## PROVIDED DATA
-- pv_equiv track=rewrite | github.com/TrueAverium/Formalistic-Math-Calculator | NaturalsDef.py | is_less
-- ===== SOURCE A (Python) =====
-- universe = {}
--
-- def is_less(a, b):
--     if not a and not b:
--         return False
--     if a and not b:
--         return False
--     if not a and b:
--         return True
--     return is_less(predecessor(a), predecessor(b))
--
-- def label(value, label, group):
--     group.update({label: value})
--
-- def predecessor(n):
--     if "predecessor" in universe:
--         del universe["predecessor"]
--     label(n.copy(), "predecessor", universe)
--     universe["predecessor"].pop()
--     return universe["predecessor"]
-- ===== SOURCE B (Python) =====
-- def is_less(a, b):
--     a = list(a)
--     b = list(b)
--     while a and b:
--         a.pop()
--         b.pop()
--     return (not a) and bool(b)
-- ===== Notes on version B (the rewrite author's own statement) =====
-- stated objective: faster
-- what changed: Replaces A's simultaneous recursion (with its dict-mediated predecessor helper) by one iterative loop that pops one element from copies of both lists until one empties, then checks emptiness once.
import Mathlib
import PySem

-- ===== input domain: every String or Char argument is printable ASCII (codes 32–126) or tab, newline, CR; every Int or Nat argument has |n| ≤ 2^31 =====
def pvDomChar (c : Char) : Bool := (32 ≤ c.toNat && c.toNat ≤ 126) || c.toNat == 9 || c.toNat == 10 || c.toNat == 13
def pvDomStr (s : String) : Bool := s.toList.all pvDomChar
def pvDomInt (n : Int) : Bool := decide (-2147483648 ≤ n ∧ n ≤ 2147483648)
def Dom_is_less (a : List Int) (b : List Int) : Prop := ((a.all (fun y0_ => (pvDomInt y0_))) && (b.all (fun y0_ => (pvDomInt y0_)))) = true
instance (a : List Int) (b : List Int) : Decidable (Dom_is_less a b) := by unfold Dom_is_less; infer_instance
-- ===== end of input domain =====

-- B replaces A's recursion (with its dict-based predecessor helper) by an iterative
-- lockstep peeling loop followed by a single emptiness check; same return value, no mutation.
-- ===== PORT A =====
-- predecessor(n) copies n, stores it in the universe dict and pops the last element;
-- its net effect on the returned value is n.dropLast (ported exactly as that value).
def pyPredecessor (n : List Int) : List Int := n.dropLast

def is_less (a : List Int) (b : List Int) : Bool :=
  if a = [] ∧ b = [] then false
  else if a ≠ [] ∧ b = [] then false
  else if a = [] ∧ b ≠ [] then true
  else is_less (pyPredecessor a) (pyPredecessor b)
termination_by a.length
decreasing_by
  simp only [pyPredecessor, List.length_dropLast]
  rename_i h1 _ h3
  have ha : a ≠ [] := by
    intro h; exact h3 ⟨h, by intro hb; exact h1 ⟨h, hb⟩⟩
  have : 0 < a.length := List.length_pos_iff.mpr ha
  omega

-- ===== PORT B =====
-- the while loop: pop the last element of both lists while both are nonempty
def peelBoth (a : List Int) (b : List Int) : List Int × List Int :=
  if a ≠ [] ∧ b ≠ [] then peelBoth a.dropLast b.dropLast else (a, b)
termination_by a.length
decreasing_by
  simp only [List.length_dropLast]
  rename_i h
  have : 0 < a.length := List.length_pos_iff.mpr h.1
  omega

def is_less_alt (a : List Int) (b : List Int) : Bool :=
  let p := peelBoth a b
  p.1.isEmpty && !p.2.isEmpty

-- ===== PRECONDITION & SPEC =====
def Spec_is_less (a : List Int) (b : List Int) (out : Bool) : Prop := out = is_less_alt a b
instance (a : List Int) (b : List Int) (out : Bool) : Decidable (Spec_is_less a b out) := by unfold Spec_is_less; infer_instance

-- ===== CLAIM (what is proved, stated in full; the proofs are below) =====
def Claim_equal_is_less : Prop := ∀ (a : List Int) (b : List Int), Dom_is_less a b → Spec_is_less a b (is_less a b)

-- ===== LEMMAS AND PROOFS =====

-- ===== VERDICT (by name: the statement is the Claim_ definition above) =====
theorem is_less_len : ∀ (n : Nat) (a b : List Int), a.length ≤ n →
    is_less a b = decide (a.length < b.length) := by
  intro n
  induction n with
  | zero =>
    intro a b h
    have ha : a = [] := List.eq_nil_of_length_eq_zero (Nat.le_zero.mp h)
    subst ha
    cases b <;> simp [is_less]
  | succ n ih =>
    intro a b h
    rw [is_less]
    by_cases ha : a = [] <;> by_cases hb : b = []
    · subst ha hb; simp
    · subst ha; simp [hb, List.length_pos_iff.mpr hb]
    · subst hb; simp [ha]
    · simp only [ha, hb, and_false, false_and, not_false_iff, if_neg]
      have hlen : (pyPredecessor a).length ≤ n := by
        simp only [pyPredecessor, List.length_dropLast]
        have : 0 < a.length := List.length_pos_iff.mpr ha
        omega
      rw [ih _ _ hlen]
      simp only [pyPredecessor, List.length_dropLast]
      have hA : 0 < a.length := List.length_pos_iff.mpr ha
      have hB : 0 < b.length := List.length_pos_iff.mpr hb
      by_cases hlt : a.length < b.length
      · simp [hlt]; omega
      · simp [hlt]; omega

theorem alt_len : ∀ (n : Nat) (a b : List Int), a.length ≤ n →
    is_less_alt a b = decide (a.length < b.length) := by
  intro n
  induction n with
  | zero =>
    intro a b h
    have ha : a = [] := List.eq_nil_of_length_eq_zero (Nat.le_zero.mp h)
    subst ha
    cases b <;> simp [is_less_alt, peelBoth]
  | succ n ih =>
    intro a b h
    by_cases ha : a = [] <;> by_cases hb : b = []
    · subst ha hb; simp [is_less_alt, peelBoth]
    · subst ha; simp [is_less_alt, peelBoth, hb, List.length_pos_iff.mpr hb]
    · subst hb; simp [is_less_alt, peelBoth, ha]
    · have key : is_less_alt a b = is_less_alt a.dropLast b.dropLast := by
        simp only [is_less_alt]
        rw [peelBoth, if_pos ⟨ha, hb⟩]
      rw [key]
      have hlen : a.dropLast.length ≤ n := by
        have : 0 < a.length := List.length_pos_iff.mpr ha
        simp only [List.length_dropLast]; omega
      rw [ih _ _ hlen]
      simp only [List.length_dropLast]
      have hA : 0 < a.length := List.length_pos_iff.mpr ha
      have hB : 0 < b.length := List.length_pos_iff.mpr hb
      by_cases hlt : a.length < b.length
      · simp [hlt]; omega
      · simp [hlt]; omega

theorem is_less_spec : Claim_equal_is_less := by
  intro a b _
  unfold Spec_is_less
  rw [is_less_len a.length a b le_rfl, alt_len a.length a b le_rfl]
lemma pvSum_eq (s : String) (parts : List String) (hnd : parts.Nodup) (i : Int) (dp : List Int)
    (_h1 : 1 ≤ i) (hin : i ≤ (s.toList.length : Int)) :
    ((PySem.List.pyRange 0 i 1).map (fun j =>
        if PySem.List.pyGetD dp j 0 ≠ 0 ∧ PySem.Str.slice s (some j) (some i) ∈ parts
        then PySem.List.pyGetD dp j 0 else 0)).sum
    = (parts.map (fun p => if 0 < PySem.Str.len p ∧ PySem.Str.len p ≤ i ∧
          PySem.Str.slice s (some (i - PySem.Str.len p)) (some i) = p
        then PySem.List.pyGetD dp (i - PySem.Str.len p) 0 else 0)).sum := by
  -- step 0: drop the dp[j] ≠ 0 guard
  have h0 : ((PySem.List.pyRange 0 i 1).map (fun j =>
        if PySem.List.pyGetD dp j 0 ≠ 0 ∧ PySem.Str.slice s (some j) (some i) ∈ parts
        then PySem.List.pyGetD dp j 0 else 0))
      = ((PySem.List.pyRange 0 i 1).map (fun j =>
        if PySem.Str.slice s (some j) (some i) ∈ parts
        then PySem.List.pyGetD dp j 0 else 0)) := by
    apply List.map_congr_left
    intro j _
    by_cases hz : PySem.List.pyGetD dp j 0 = 0 <;>
      by_cases hm : PySem.Str.slice s (some j) (some i) ∈ parts <;> simp [hz, hm]
  rw [h0]
  -- step 1: membership as a sum over parts
  have h1' : ((PySem.List.pyRange 0 i 1).map (fun j =>
        if PySem.Str.slice s (some j) (some i) ∈ parts
        then PySem.List.pyGetD dp j 0 else 0))
      = ((PySem.List.pyRange 0 i 1).map (fun j =>
        (parts.map (fun p => if p = PySem.Str.slice s (some j) (some i)
          then PySem.List.pyGetD dp j 0 else 0)).sum)) := by
    apply List.map_congr_left
    intro j _
    rw [pvSum_ite_mem parts _ _ hnd]
  rw [h1']
  -- step 2: exchange the two sums
  rw [pvSum_comm (PySem.List.pyRange 0 i 1) parts
    (fun j p => if p = PySem.Str.slice s (some j) (some i) then PySem.List.pyGetD dp j 0 else 0)]
  -- step 3: for each part the inner sum has at most one nonzero term
  congr 1
  apply List.map_congr_left
  intro p _
  rw [pvSum_ite_single (PySem.List.pyRange 0 i 1)
      (fun j => p = PySem.Str.slice s (some j) (some i))
      (fun j => PySem.List.pyGetD dp j 0)
      (i - PySem.Str.len p)
      (PySem.List.nodup_pyRange_one 0 i)
      (by
        intro j hj hq
        rw [PySem.List.mem_pyRange_one] at hj
        have := pvSlice_len s j i hj.1 hj.2 hin
        rw [← hq] at this
        omega)]
  have hpn := pvLen_nonneg p
  by_cases hc : 0 < PySem.Str.len p ∧ PySem.Str.len p ≤ i ∧
      PySem.Str.slice s (some (i - PySem.Str.len p)) (some i) = p
  · rw [if_pos hc, if_pos ⟨PySem.List.mem_pyRange_one.mpr (by omega), hc.2.2.symm⟩]
  · rw [if_neg hc, if_neg]
    intro ⟨hmem, hq⟩
    rw [PySem.List.mem_pyRange_one] at hmem
    exact hc ⟨by omega, by omega, hq.symm⟩

def pvStepA (s : String) (parts : List String) (dp : List Int) (i : Int) : List Int :=
  (PySem.List.pyRange 0 i 1).foldl (fun dp j =>
    if PySem.List.pyGetD dp j 0 ≠ 0 ∧ PySem.Str.slice s (some j) (some i) ∈ parts then
      PySem.List.pySetD dp i (PySem.List.pyGetD dp i 0 + PySem.List.pyGetD dp j 0)
    else dp) dp

def pvStepB (s : String) (parts : List String) (dp : List Int) (i : Int) : List Int :=
  PySem.List.pySetD dp i (parts.foldl (fun acc p =>
    if 0 < PySem.Str.len p ∧ PySem.Str.len p ≤ i ∧
        PySem.Str.slice s (some (i - PySem.Str.len p)) (some i) = p then
      acc + PySem.List.pyGetD dp (i - PySem.Str.len p) 0
    else acc) 0)

lemma pvStep_eq (s : String) (parts : List String) (hnd : parts.Nodup) (i : Int) (dp : List Int)
    (h1 : 1 ≤ i) (hin : i ≤ (s.toList.length : Int)) (hlen : dp.length = s.toList.length + 1)
    (hz : dp.getD i.toNat 0 = 0) :
    pvStepA s parts dp i = pvStepB s parts dp i := by
  have h0 : (0:Int) ≤ i := by omega
  have hl : i.toNat < dp.length := by omega
  rw [pvStepA, pvInnerA s parts i (PySem.List.pyRange 0 i 1) dp h0 hl
    (fun j hj => PySem.List.mem_pyRange_one.mp hj)]
  rw [pvStepB, pvInnerB]
  have hdpi : PySem.List.pyGetD dp i 0 = 0 := by
    rw [show i = ((i.toNat : Nat) : Int) from (Int.toNat_of_nonneg h0).symm,
      PySem.List.pyGetD_natCast]
    exact hz
  rw [hdpi, zero_add, pvSum_eq s parts hnd i dp h1 hin]

lemma pvOuter (s : String) (parts : List String) (hnd : parts.Nodup) :
    ∀ (k : Nat) (dp : List Int), k ≤ s.toList.length →
      dp.length = s.toList.length + 1 →
      (∀ m : Nat, s.toList.length + 1 - k ≤ m → dp.getD m 0 = 0) →
      (PySem.List.pyRange ((s.toList.length : Int) + 1 - k) ((s.toList.length : Int) + 1) 1).foldl
        (pvStepA s parts) dp
      = (PySem.List.pyRange ((s.toList.length : Int) + 1 - k) ((s.toList.length : Int) + 1) 1).foldl
        (pvStepB s parts) dp := by
  intro k
  induction k with
  | zero =>
    intro dp _ _ _
    rw [PySem.List.pyRange_one_eq_nil (by omega)]
    rfl
  | succ k ih =>
    intro dp hk hlen hz
    set N := s.toList.length with hN
    have hcons : PySem.List.pyRange ((N : Int) + 1 - (k+1:Nat)) ((N : Int) + 1) 1
        = ((N : Int) - k) :: PySem.List.pyRange ((N : Int) + 1 - k) ((N : Int) + 1) 1 := by
      rw [PySem.List.pyRange_one_cons (by push_cast; omega)]
      congr 1 <;> push_cast <;> ring_nf
    rw [hcons, List.foldl_cons, List.foldl_cons]
    have hstep : pvStepA s parts dp ((N : Int) - k) = pvStepB s parts dp ((N : Int) - k) := by
      apply pvStep_eq s parts hnd _ dp (by omega) (by omega) hlen
      apply hz
      omega
    rw [hstep]
    set dp' := pvStepB s parts dp ((N : Int) - k) with hdp'
    have hlen' : dp'.length = N + 1 := by
      rw [hdp', pvStepB, PySem.List.length_pySetD, hlen]
    apply ih dp' (by omega) hlen'
    intro m hm
    rw [hdp', pvStepB, PySem.List.pySetD_of_nonneg _ _ (by omega)]
    have hne : m ≠ ((N : Int) - k).toNat := by omega
    rw [List.getD_eq_getElem?_getD, List.getElem?_set_ne (by omega), ← List.getD_eq_getElem?_getD]
    apply hz
    omega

## WHAT YOU SHOULD DO
To answer, copy each line from the material above that has the word "rewrite".

## COMPLETED EXERCISE
-- pv_equiv track=rewrite | github.com/TrueAverium/Formalistic-Math-Calculator | NaturalsDef.py | is_less
-- ===== Notes on version B (the rewrite author's own statement) =====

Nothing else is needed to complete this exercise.